TASK TO CARRY OUT |
Among the entries below, find every line that contains the string "hufix", then copy it.

Segment Start: RECORDS FOR THE EXERCISE

-- A's transform-and-fixup on the comma decomposition
theorem pv_A_comma (u w : List Char) (hW : ',' ∉ w)
    (hF : ∀ ch ∈ u ++ ',' :: w, pvKeep ch = true) :
    (if PySem.Chars.count
          (PySem.Chars.replace (PySem.Chars.replace (u ++ ',' :: w) ['.'] []) [','] ['.']) ['.'] > 1 then
       PySem.Chars.join []
           (PySem.Chars.splitOn
             (PySem.Chars.replace (PySem.Chars.replace (u ++ ',' :: w) ['.'] []) [','] ['.']) ['.']).dropLast ++
         '.' :: (PySem.Chars.splitOn
             (PySem.Chars.replace (PySem.Chars.replace (u ++ ',' :: w) ['.'] []) [','] ['.']) ['.']).getLastD []
     else PySem.Chars.replace (PySem.Chars.replace (u ++ ',' :: w) ['.'] []) [','] ['.'])
    = u.filter PySem.Chars.isdigit ++ '.' :: w.filter PySem.Chars.isdigit := by
  have hFu : ∀ ch ∈ u, pvKeep ch = true := fun ch h => hF ch (by simp [h])
  have hFw : ∀ ch ∈ w, pvKeep ch = true := fun ch h => hF ch (by simp [h])
  -- the transformed string
  have hs : PySem.Chars.replace (PySem.Chars.replace (u ++ ',' :: w) ['.'] []) [','] ['.']
      = ((u.filter (fun c => !(c == '.'))).flatMap (fun c => if c == ',' then ['.'] else [c]))
        ++ '.' :: w.filter PySem.Chars.isdigit := by
    rw [pv_replace_single (u ++ ',' :: w) '.' [], pv_flatMap_del, pv_replace_single]
    have hdelw : w.filter (fun c => !(c == '.')) = w.filter PySem.Chars.isdigit :=
      pv_filter_dot_digit w (fun ch h => by
        have := hFw ch h
        simp only [pvKeep, Bool.or_eq_true, beq_iff_eq] at this
        rcases this with (h1 | h2) | h3
        · exact Or.inl h1
        · exact absurd (h2 ▸ h) hW
        · exact Or.inr h3)
    have hwsw : (w.filter PySem.Chars.isdigit).flatMap
        (fun c => if c == ',' then ['.'] else [c]) = w.filter PySem.Chars.isdigit :=
      pv_flatMap_swap_id _ (fun ch h hch => hW (hch ▸ List.mem_of_mem_filter h))
    simp only [beq_iff_eq] at hwsw
    simp [List.filter_append, List.filter_cons, List.flatMap_append, hdelw, hwsw]
  rw [hs]
  set p := (u.filter (fun c => !(c == '.'))).flatMap (fun c => if c == ',' then ['.'] else [c])
    with hp
  have hpfix : p.filter (fun c => !(c == '.')) = u.filter PySem.Chars.isdigit :=
    pv_sigma_del u hFu
  have hcnt : PySem.Chars.count (p ++ '.' :: w.filter PySem.Chars.isdigit) ['.']
      = p.count '.' + 1 := by
    rw [pv_count_single]
    simp [List.count_append, List.count_cons, pv_count_dot_digits]
  by_cases hpz : p.count '.' = 0
  · have : ¬ PySem.Chars.count (p ++ '.' :: w.filter PySem.Chars.isdigit) ['.'] > 1 := by
      rw [hcnt, hpz]; omega
    rw [if_neg this]
    rw [show p = u.filter PySem.Chars.isdigit from (pv_no_dot_fixed p hpz) ▸ hpfix]
  · have : PySem.Chars.count (p ++ '.' :: w.filter PySem.Chars.isdigit) ['.'] > 1 := by
      rw [hcnt]; omega
    rw [if_pos this, pv_splitOn_single,
      pvSplit_append_last '.' _ (pv_dot_not_mem_digits w) p,
      List.dropLast_concat, pv_join_nil_flatten, pvSplit_flatten, hpfix]
    simp

-- A's fixup in the dot-separator case (no commas anywhere)
theorem pv_A_dot (u w : List Char) (hW : '.' ∉ w) (hC : ',' ∉ u ++ '.' :: w)
    (hF : ∀ ch ∈ u ++ '.' :: w, pvKeep ch = true) :
    (if PySem.Chars.count (u ++ '.' :: w) ['.'] > 1 then
       PySem.Chars.join [] (PySem.Chars.splitOn (u ++ '.' :: w) ['.']).dropLast ++
         '.' :: (PySem.Chars.splitOn (u ++ '.' :: w) ['.']).getLastD []
     else u ++ '.' :: w)
    = u.filter PySem.Chars.isdigit ++ '.' :: w.filter PySem.Chars.isdigit := by
  have hwd : ∀ ch ∈ w, PySem.Chars.isdigit ch = true := by
    intro ch h
    have := hF ch (by simp [h])
    simp only [pvKeep, Bool.or_eq_true, beq_iff_eq] at this
    rcases this with (h1 | h2) | h3
    · exact h1
    · exact absurd (h2 ▸ h) (fun hm => hC (by simp [hm]))
    · exact absurd (h3 ▸ h) hW
  have hwfix : w.filter PySem.Chars.isdigit = w := List.filter_eq_self.mpr hwd
  have hufix : u.filter (fun c => !(c == '.')) = u.filter PySem.Chars.isdigit :=
    pv_filter_dot_digit u (fun ch h => by
      have := hF ch (by simp [h])
      simp only [pvKeep, Bool.or_eq_true, beq_iff_eq] at this
      rcases this with (h1 | h2) | h3
      · exact Or.inl h1
      · exact absurd (h2 ▸ h) (fun hm => hC (by simp [hm]))
      · exact Or.inr h3)
  have hcnt : PySem.Chars.count (u ++ '.' :: w) ['.'] = u.count '.' + 1 := by
    rw [pv_count_single]
    simp [List.count_append, List.count_cons, List.count_eq_zero.mpr hW]
  by_cases huz : u.count '.' = 0
  · have : ¬ PySem.Chars.count (u ++ '.' :: w) ['.'] > 1 := by rw [hcnt, huz]; omega
    rw [if_neg this]
    have hu : u.filter PySem.Chars.isdigit = u := by
      rw [← hufix]; exact pv_no_dot_fixed u huz
    rw [hwfix, hu]
  · have : PySem.Chars.count (u ++ '.' :: w) ['.'] > 1 := by rw [hcnt]; omega
    rw [if_pos this, pv_splitOn_single, pvSplit_append_last '.' w hW u,
      List.dropLast_concat, pv_join_nil_flatten, pvSplit_flatten, hufix, hwfix]
    simp

-- ===== VERDICT (by name: the statement is the Claim_ definition above) =====
theorem comma_to_dot_py_spec : Claim_equal_comma_to_dot_py := by
  intro value _
  unfold Spec_comma_to_dot_py
  cases value with
  | none => rfl
  | some v =>
    simp only [comma_to_dot_py, comma_to_dot_py_alt]
    set l := (PySem.Chars.strip v.toList).filter
        (fun ch => PySem.Chars.isdigit ch || ch == ',' || ch == '.') with hl
    have hF : ∀ ch ∈ l, pvKeep ch = true := by
      intro ch hch
      simpa [pvKeep] using List.of_mem_filter hch
    by_cases hc : ',' ∈ l
    · have h1 : PySem.Chars.isIn [','] l = true := (pv_isIn_singleton ',' l).mpr hc
      have h2 : l.contains ',' = true := by simpa using hc
      simp only [h1, h2, if_true]
      obtain ⟨u, w, hlu, hW⟩ := pv_last_split hc
      rw [hlu] at hF ⊢
      rw [pv_A_comma u w hW hF, pv_B_val ',' rfl u w hW]
    · have h1 : PySem.Chars.isIn [','] l = false := by
        by_contra h
        exact hc ((pv_isIn_singleton ',' l).mp (by simpa using h))
      have h2 : l.contains ',' = false := by simpa using hc
      simp only [h1, h2, if_false, Bool.false_eq_true]
      by_cases hd : '.' ∈ l
      · have h3 : l.contains '.' = true := by simpa using hd
        simp only [h3, if_true]
        obtain ⟨u, w, hlu, hW⟩ := pv_last_split hd
        have hC : ',' ∉ u ++ '.' :: w := hlu ▸ hc
        rw [hlu] at hF ⊢
        rw [pv_A_dot u w hW hC hF, pv_B_val '.' rfl u w hW]
      · have h3 : l.contains '.' = false := by simpa using hd
        simp only [h3, if_false, Bool.false_eq_true]
        have hall : ∀ ch ∈ l, PySem.Chars.isdigit ch = true := by
          intro ch hch
          have := hF ch hch
          simp only [pvKeep, Bool.or_eq_true, beq_iff_eq] at this
          rcases this with (hx | hx) | hx
          · exact hx
          · exact absurd (hx ▸ hch) hc
          · exact absurd (hx ▸ hch) hd
        have hcnt : ¬ PySem.Chars.count l ['.'] > 1 := by
          rw [pv_count_single, List.count_eq_zero.mpr hd]; omega
        rw [if_neg hcnt, List.filter_eq_self.mpr hall]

Segment End: RECORDS FOR THE EXERCISE

RESPONSE AREA |
  have hufix : u.filter (fun c => !(c == '.')) = u.filter PySem.Chars.isdigit :=
      rw [← hufix]; exact pv_no_dot_fixed u huz
      List.dropLast_concat, pv_join_nil_flatten, pvSplit_flatten, hufix, hwfix]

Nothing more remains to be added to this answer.